What are the benefits and harms of TENS for people with chronic (> 12 weeks) neck pain?
Chronic neck pain is defined as any continuous pain in the region of the cervical spine that extends from the base of the head to the upper shoulder, lasting 12 weeks or more, usually associated with reduced neck movement. TENS is a popular treatment for chronic neck pain. It is based on the use of a device that delivers an electric current to the skin, to promote pain relief. Although TENS is widely used in clinical practice, there is a lack of evidence about its benefits and harms for people with chronic neck pain.
We included studies published up to 9 November 2018.
We included seven studies that enrolled a total of 651 participants (mean age 31.7 to 55.5 years) with chronic neck pain. Each study included between 30 and 218 participants. The participants received TENS or a control intervention (placebo or another type of treatment). The studies were very different in terms of the duration of the TENS sessions (from 20 to 60 minutes), number of sessions (from 1 to 12) and total duration of the treatment programmes (from 1 to 45 days).
Because of the differences between each of the included studies, we decided that it would not be appropriate to combine their results. Out of the seven studies included, two reported that TENS was no better than inactive treatment (placebo) in reducing the participants' neck pain. None of the included studies assessed disability or adverse events.
Certainty of evidence
There was very low-certainty evidence about the effects of TENS for treating chronic neck pain.
This review found very low-certainty evidence of a difference between TENS compared to sham TENS on reducing neck pain; therefore, we are unsure about the effect estimate. At present, there is insufficient evidence regarding the use of TENS in patients with chronic neck pain. Additional well-designed, -conducted and -reported RCTs are needed to reach robust conclusions.
Chronic neck pain is a highly prevalent condition, affecting 10% to 24% of the general population. Transcutaneous electrical nerve stimulation (TENS) is the noninvasive, transcutaneous use of electrical stimulation to produce analgesia. It is a simple, low-cost and safe intervention used in clinical practice as an adjunct treatment for painful musculoskeletal conditions that have a considerable impact on daily activities, such as chronic neck pain. This review is a split from a Cochrane Review on electrotherapy for neck pain, published in 2013, and focuses specifically on TENS for chronic neck pain.
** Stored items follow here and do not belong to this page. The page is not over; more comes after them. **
-- pv_equiv track=rewrite | github.com/drakan02/garbage-classification | prepare_taco.py | get_new_class_id
-- ===== SOURCE A (Python) =====
-- def get_new_class_id(cat_name):
--     name = cat_name.lower()
--
--     # --- NHÓM 4: CIGARETTE (Đặc biệt: Nhỏ nhưng số lượng nhiều) ---
--     if 'cigarette' in name:
--         return 4
--
--     # --- NHÓM 3: METAL & GLASS (Vật liệu cứng không phải nhựa) ---
--     # Gộp chung để tăng số lượng cho nhóm này (vì Glass quá ít)
--     if any(x in name for x in ['metal', 'aluminium', 'foil', 'can', 'tin', 'aerosol', 'pop tab', 'glass', 'jar']):
--         return 3
--
--     # --- NHÓM 2: PAPER (Giấy) ---
--     if any(x in name for x in ['paper', 'carton', 'box', 'cardboard', 'receipt', 'tissue', 'tube']):
--         return 2
--
--     # --- NHÓM 1: HARD PLASTIC (Nhựa Cứng - Có hình khối rõ ràng) ---
--     # Chai, Cốc, Hộp, Nắp, Ống hút, Thìa dĩa
--     if any(x in name for x in ['bottle', 'cup', 'lid', 'straw', 'utensil', 'cutlery', 'container', 'tub', 'bucket', 'detergent', 'polystyrene', 'styrofoam']):
--         return 1
--
--     # --- NHÓM 0: SOFT PLASTIC (Nhựa Mềm & Rác vụn) ---
--     # Túi, Vỏ kẹo, Màng bọc.
--     # Mẹo: Gán cả "Unlabeled" và "Fragment" vào đây vì đa số rác vô danh là mảnh nilon/nhựa vỡ.
--     if any(x in name for x in ['bag', 'wrapper', 'packet', 'sachet', 'film', 'pouch', 'blister', 'unlabeled', 'litter', 'plastic', 'fragment', 'debris', 'rope', 'shoe', 'clothing']):
--         return 0
--
--     return -1
-- ===== SOURCE B (Python) =====
-- KEYWORD_ID = {
--     'cigarette': 4,
--     'metal': 3, 'aluminium': 3, 'foil': 3, 'can': 3, 'tin': 3, 'aerosol': 3,
--     'pop tab': 3, 'glass': 3, 'jar': 3,
--     'paper': 2, 'carton': 2, 'box': 2, 'cardboard': 2, 'receipt': 2,
--     'tissue': 2, 'tube': 2,
--     'bottle': 1, 'cup': 1, 'lid': 1, 'straw': 1, 'utensil': 1, 'cutlery': 1,
--     'container': 1, 'tub': 1, 'bucket': 1, 'detergent': 1, 'polystyrene': 1,
--     'styrofoam': 1,
--     'bag': 0, 'wrapper': 0, 'packet': 0, 'sachet': 0, 'film': 0, 'pouch': 0,
--     'blister': 0, 'unlabeled': 0, 'litter': 0, 'plastic': 0, 'fragment': 0,
--     'debris': 0, 'rope': 0, 'shoe': 0, 'clothing': 0,
-- }
--
--
-- def get_new_class_id(cat_name):
--     # The highest-priority group in the original cascade is exactly the one
--     # with the highest numeric id, so "first matching group" = "max matching id".
--     name = cat_name.lower()
--     best = -1
--     for kw, cid in KEYWORD_ID.items():
--         if kw in name and cid > best:
--             best = cid
--     return best
-- ===== Notes on version B (the rewrite author's own statement) =====
-- stated objective: alternative
-- what changed: Instead of an ordered first-match cascade over keyword groups, B flattens all keywords into one keyword-to-id map and takes the maximum id over all matching keywords in a single accumulator pass (no early return); this is correct because the cascade's priority order coincides with the numeric id order.
import Mathlib
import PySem

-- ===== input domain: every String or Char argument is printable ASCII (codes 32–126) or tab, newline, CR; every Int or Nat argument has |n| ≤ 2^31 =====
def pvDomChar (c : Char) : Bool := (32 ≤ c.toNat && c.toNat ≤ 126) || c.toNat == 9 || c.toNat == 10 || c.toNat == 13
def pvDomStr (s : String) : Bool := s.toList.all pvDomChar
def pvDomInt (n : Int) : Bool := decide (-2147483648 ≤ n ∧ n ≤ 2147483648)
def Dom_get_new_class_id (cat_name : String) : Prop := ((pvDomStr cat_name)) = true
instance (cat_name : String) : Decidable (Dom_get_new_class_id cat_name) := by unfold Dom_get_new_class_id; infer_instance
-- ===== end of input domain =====

-- B replaces A's first-match group cascade by a single max-accumulator pass over a flat
-- keyword→id map (correct because group priority order equals numeric id order).

-- ===== PORT A =====
def get_new_class_id (cat_name : String) : Int :=
  let name := PySem.Str.lower cat_name
  if PySem.Str.isIn "cigarette" name then 4
  else if ["metal", "aluminium", "foil", "can", "tin", "aerosol", "pop tab", "glass", "jar"].any (fun x => PySem.Str.isIn x name) then 3
  else if ["paper", "carton", "box", "cardboard", "receipt", "tissue", "tube"].any (fun x => PySem.Str.isIn x name) then 2
  else if ["bottle", "cup", "lid", "straw", "utensil", "cutlery", "container", "tub", "bucket", "detergent", "polystyrene", "styrofoam"].any (fun x => PySem.Str.isIn x name) then 1
  else if ["bag", "wrapper", "packet", "sachet", "film", "pouch", "blister", "unlabeled", "litter", "plastic", "fragment", "debris", "rope", "shoe", "clothing"].any (fun x => PySem.Str.isIn x name) then 0
  else -1

-- ===== PORT B =====
-- the KEYWORD_ID dict of Source B, as an association list in insertion order
def pvKEYWORD_ID : List (String × Int) :=
  [ ("cigarette", 4),
    ("metal", 3), ("aluminium", 3), ("foil", 3), ("can", 3), ("tin", 3), ("aerosol", 3),
    ("pop tab", 3), ("glass", 3), ("jar", 3),
    ("paper", 2), ("carton", 2), ("box", 2), ("cardboard", 2), ("receipt", 2),
    ("tissue", 2), ("tube", 2),
    ("bottle", 1), ("cup", 1), ("lid", 1), ("straw", 1), ("utensil", 1), ("cutlery", 1),
    ("container", 1), ("tub", 1), ("bucket", 1), ("detergent", 1), ("polystyrene", 1),
    ("styrofoam", 1),
    ("bag", 0), ("wrapper", 0), ("packet", 0), ("sachet", 0), ("film", 0), ("pouch", 0),
    ("blister", 0), ("unlabeled", 0), ("litter", 0), ("plastic", 0), ("fragment", 0),
    ("debris", 0), ("rope", 0), ("shoe", 0), ("clothing", 0) ]

-- the loop body: `if kw in name and cid > best: best = cid`
def pvStep (name : String) (best : Int) (p : String × Int) : Int :=
  if PySem.Str.isIn p.1 name ∧ best < p.2 then p.2 else best

def get_new_class_id_alt (cat_name : String) : Int :=
  let name := PySem.Str.lower cat_name
  pvKEYWORD_ID.foldl (pvStep name) (-1)

-- ===== PRECONDITION & SPEC =====
def Spec_get_new_class_id (cat_name : String) (out : Int) : Prop := out = get_new_class_id_alt cat_name
instance (cat_name : String) (out : Int) : Decidable (Spec_get_new_class_id cat_name out) := by unfold Spec_get_new_class_id; infer_instance

-- ===== CLAIM =====
def Claim_equal_get_new_class_id : Prop := ∀ (cat_name : String), Dom_get_new_class_id cat_name → Spec_get_new_class_id cat_name (get_new_class_id cat_name)

-- ===== LEMMAS AND PROOFS =====

-- folding the max-accumulator step over a constant-id keyword group
theorem pvFoldGroup (name : String) (c : Int) (kws : List String) (acc : Int) :
    ((kws.map (fun k => (k, c))).foldl (pvStep name) acc)
      = if kws.any (fun k => PySem.Str.isIn k name) then (if acc < c then c else acc) else acc := by
  induction kws generalizing acc with
  | nil => simp
  | cons k rest ih =>
    simp only [List.map_cons, List.foldl_cons, List.any_cons, pvStep, ih,
      Bool.or_eq_true]
    split_ifs <;> first | rfl | tauto

theorem pvGrouped :
    pvKEYWORD_ID =
      (["cigarette"].map (fun k => (k, (4 : Int))))
      ++ (["metal", "aluminium", "foil", "can", "tin", "aerosol", "pop tab", "glass", "jar"].map (fun k => (k, (3 : Int))))
      ++ (["paper", "carton", "box", "cardboard", "receipt", "tissue", "tube"].map (fun k => (k, (2 : Int))))
      ++ (["bottle", "cup", "lid", "straw", "utensil", "cutlery", "container", "tub", "bucket", "detergent", "polystyrene", "styrofoam"].map (fun k => (k, (1 : Int))))
      ++ (["bag", "wrapper", "packet", "sachet", "film", "pouch", "blister", "unlabeled", "litter", "plastic", "fragment", "debris", "rope", "shoe", "clothing"].map (fun k => (k, (0 : Int)))) := by
  rfl

-- ===== VERDICT =====
theorem get_new_class_id_spec : Claim_equal_get_new_class_id := by
  intro cat_name _
  unfold Spec_get_new_class_id get_new_class_id get_new_class_id_alt
  rw [pvGrouped]
  rw [List.foldl_append, List.foldl_append, List.foldl_append, List.foldl_append]
  rw [pvFoldGroup, pvFoldGroup, pvFoldGroup, pvFoldGroup, pvFoldGroup]
  simp only [List.any_cons, List.any_nil, Bool.or_false]
  generalize PySem.Str.isIn "cigarette" (PySem.Str.lower cat_name) = b4
  generalize (PySem.Str.isIn "metal" (PySem.Str.lower cat_name) ||
      (PySem.Str.isIn "aluminium" (PySem.Str.lower cat_name) ||
        (PySem.Str.isIn "foil" (PySem.Str.lower cat_name) ||
          (PySem.Str.isIn "can" (PySem.Str.lower cat_name) ||
            (PySem.Str.isIn "tin" (PySem.Str.lower cat_name) ||
              (PySem.Str.isIn "aerosol" (PySem.Str.lower cat_name) ||
                (PySem.Str.isIn "pop tab" (PySem.Str.lower cat_name) ||
                  (PySem.Str.isIn "glass" (PySem.Str.lower cat_name) ||
                    PySem.Str.isIn "jar" (PySem.Str.lower cat_name))))))))) = b3
  generalize (PySem.Str.isIn "paper" (PySem.Str.lower cat_name) ||
      (PySem.Str.isIn "carton" (PySem.Str.lower cat_name) ||
        (PySem.Str.isIn "box" (PySem.Str.lower cat_name) ||
          (PySem.Str.isIn "cardboard" (PySem.Str.lower cat_name) ||
            (PySem.Str.isIn "receipt" (PySem.Str.lower cat_name) ||
              (PySem.Str.isIn "tissue" (PySem.Str.lower cat_name) ||
                PySem.Str.isIn "tube" (PySem.Str.lower cat_name))))))) = b2
  generalize (PySem.Str.isIn "bottle" (PySem.Str.lower cat_name) ||
      (PySem.Str.isIn "cup" (PySem.Str.lower cat_name) ||
        (PySem.Str.isIn "lid" (PySem.Str.lower cat_name) ||
          (PySem.Str.isIn "straw" (PySem.Str.lower cat_name) ||
            (PySem.Str.isIn "utensil" (PySem.Str.lower cat_name) ||
              (PySem.Str.isIn "cutlery" (PySem.Str.lower cat_name) ||
                (PySem.Str.isIn "container" (PySem.Str.lower cat_name) ||
                  (PySem.Str.isIn "tub" (PySem.Str.lower cat_name) ||
                    (PySem.Str.isIn "bucket" (PySem.Str.lower cat_name) ||
                      (PySem.Str.isIn "detergent" (PySem.Str.lower cat_name) ||
                        (PySem.Str.isIn "polystyrene" (PySem.Str.lower cat_name) ||
                          PySem.Str.isIn "styrofoam" (PySem.Str.lower cat_name)))))))))))) = b1
  generalize (PySem.Str.isIn "bag" (PySem.Str.lower cat_name) ||
      (PySem.Str.isIn "wrapper" (PySem.Str.lower cat_name) ||
        (PySem.Str.isIn "packet" (PySem.Str.lower cat_name) ||
          (PySem.Str.isIn "sachet" (PySem.Str.lower cat_name) ||
            (PySem.Str.isIn "film" (PySem.Str.lower cat_name) ||
              (PySem.Str.isIn "pouch" (PySem.Str.lower cat_name) ||
                (PySem.Str.isIn "blister" (PySem.Str.lower cat_name) ||
                  (PySem.Str.isIn "unlabeled" (PySem.Str.lower cat_name) ||
                    (PySem.Str.isIn "litter" (PySem.Str.lower cat_name) ||
                      (PySem.Str.isIn "plastic" (PySem.Str.lower cat_name) ||
                        (PySem.Str.isIn "fragment" (PySem.Str.lower cat_name) ||
                          (PySem.Str.isIn "debris" (PySem.Str.lower cat_name) ||
                            (PySem.Str.isIn "rope" (PySem.Str.lower cat_name) ||
                              (PySem.Str.isIn "shoe" (PySem.Str.lower cat_name) ||
                                PySem.Str.isIn "clothing" (PySem.Str.lower cat_name))))))))))))))) = b0
  revert b4 b3 b2 b1 b0
  decide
To evaluate the effectiveness of transcutaneous electrical nerve stimulation (TENS) (alone or in association with other interventions) compared with sham and other clinical interventions for the treatment of chronic neck pain.
We searched Cochrane Back and Neck Trials Register, CENTRAL, MEDLINE, Embase, five other databases and two trials registers to 9 November 2018. We also screened the reference lists of relevant studies to identify additional trials. There were no language, source, or publication date restrictions.
We included randomised controlled trials (RCTs) involving adults (≥ 18 years of age) with chronic neck pain (lasting > 12 weeks) that compared TENS alone or in combination with other treatments versus active or inactive treatments. The primary outcomes were pain, disability and adverse events.
Two independent review authors selected the trials, extracted data and assessed the risk of bias of included studies. A third review author was consulted in case of disagreements. We used the Cochrane 'Risk of bias' tool (adapted by Cochrane Back and Neck), to assess the risk of bias of individual trials and GRADE to assess the certainty of evidence. We used risk ratios (RRs) to measure treatment effects for dichotomous outcomes, and mean differences (MDs) for continuous outcomes, with their respective 95% confidence intervals (CIs).
We included seven RCTs with a total of 651 participants, mean age 31.7 to 55.5 years, conducted in three different countries (Turkey, Jordan and China). The length of follow-up ranged from one week to six months. Most RCTs used continuous TENS, with a frequency of 60 Hz to 100 Hz, pulse width of 40 μs to 250 μs and tolerable intensity, described as a tingling sensation without contraction, in daily sessions lasting 20 to 60 minutes. Due to heterogeneity in interventions and outcomes, we did not pool individual study data into meta-analyses. Overall, we judged most studies as being at low risk for selection bias and high risk for performance and detection bias.
Based on the GRADE approach, there was very low-certainty evidence from two trials about the effects of conventional TENS when compared to sham TENS at short-term (up to 3 months after treatment) follow-up, on pain (assessed by the Visual Analogue Scale (VAS)) (MD -0.10, 95% CI -0.97 to 0.77) and the percentage of participants presenting improvement of pain (RR 1.57, 95% CI 0.84 to 2.92). None of the included studies reported on disability or adverse events.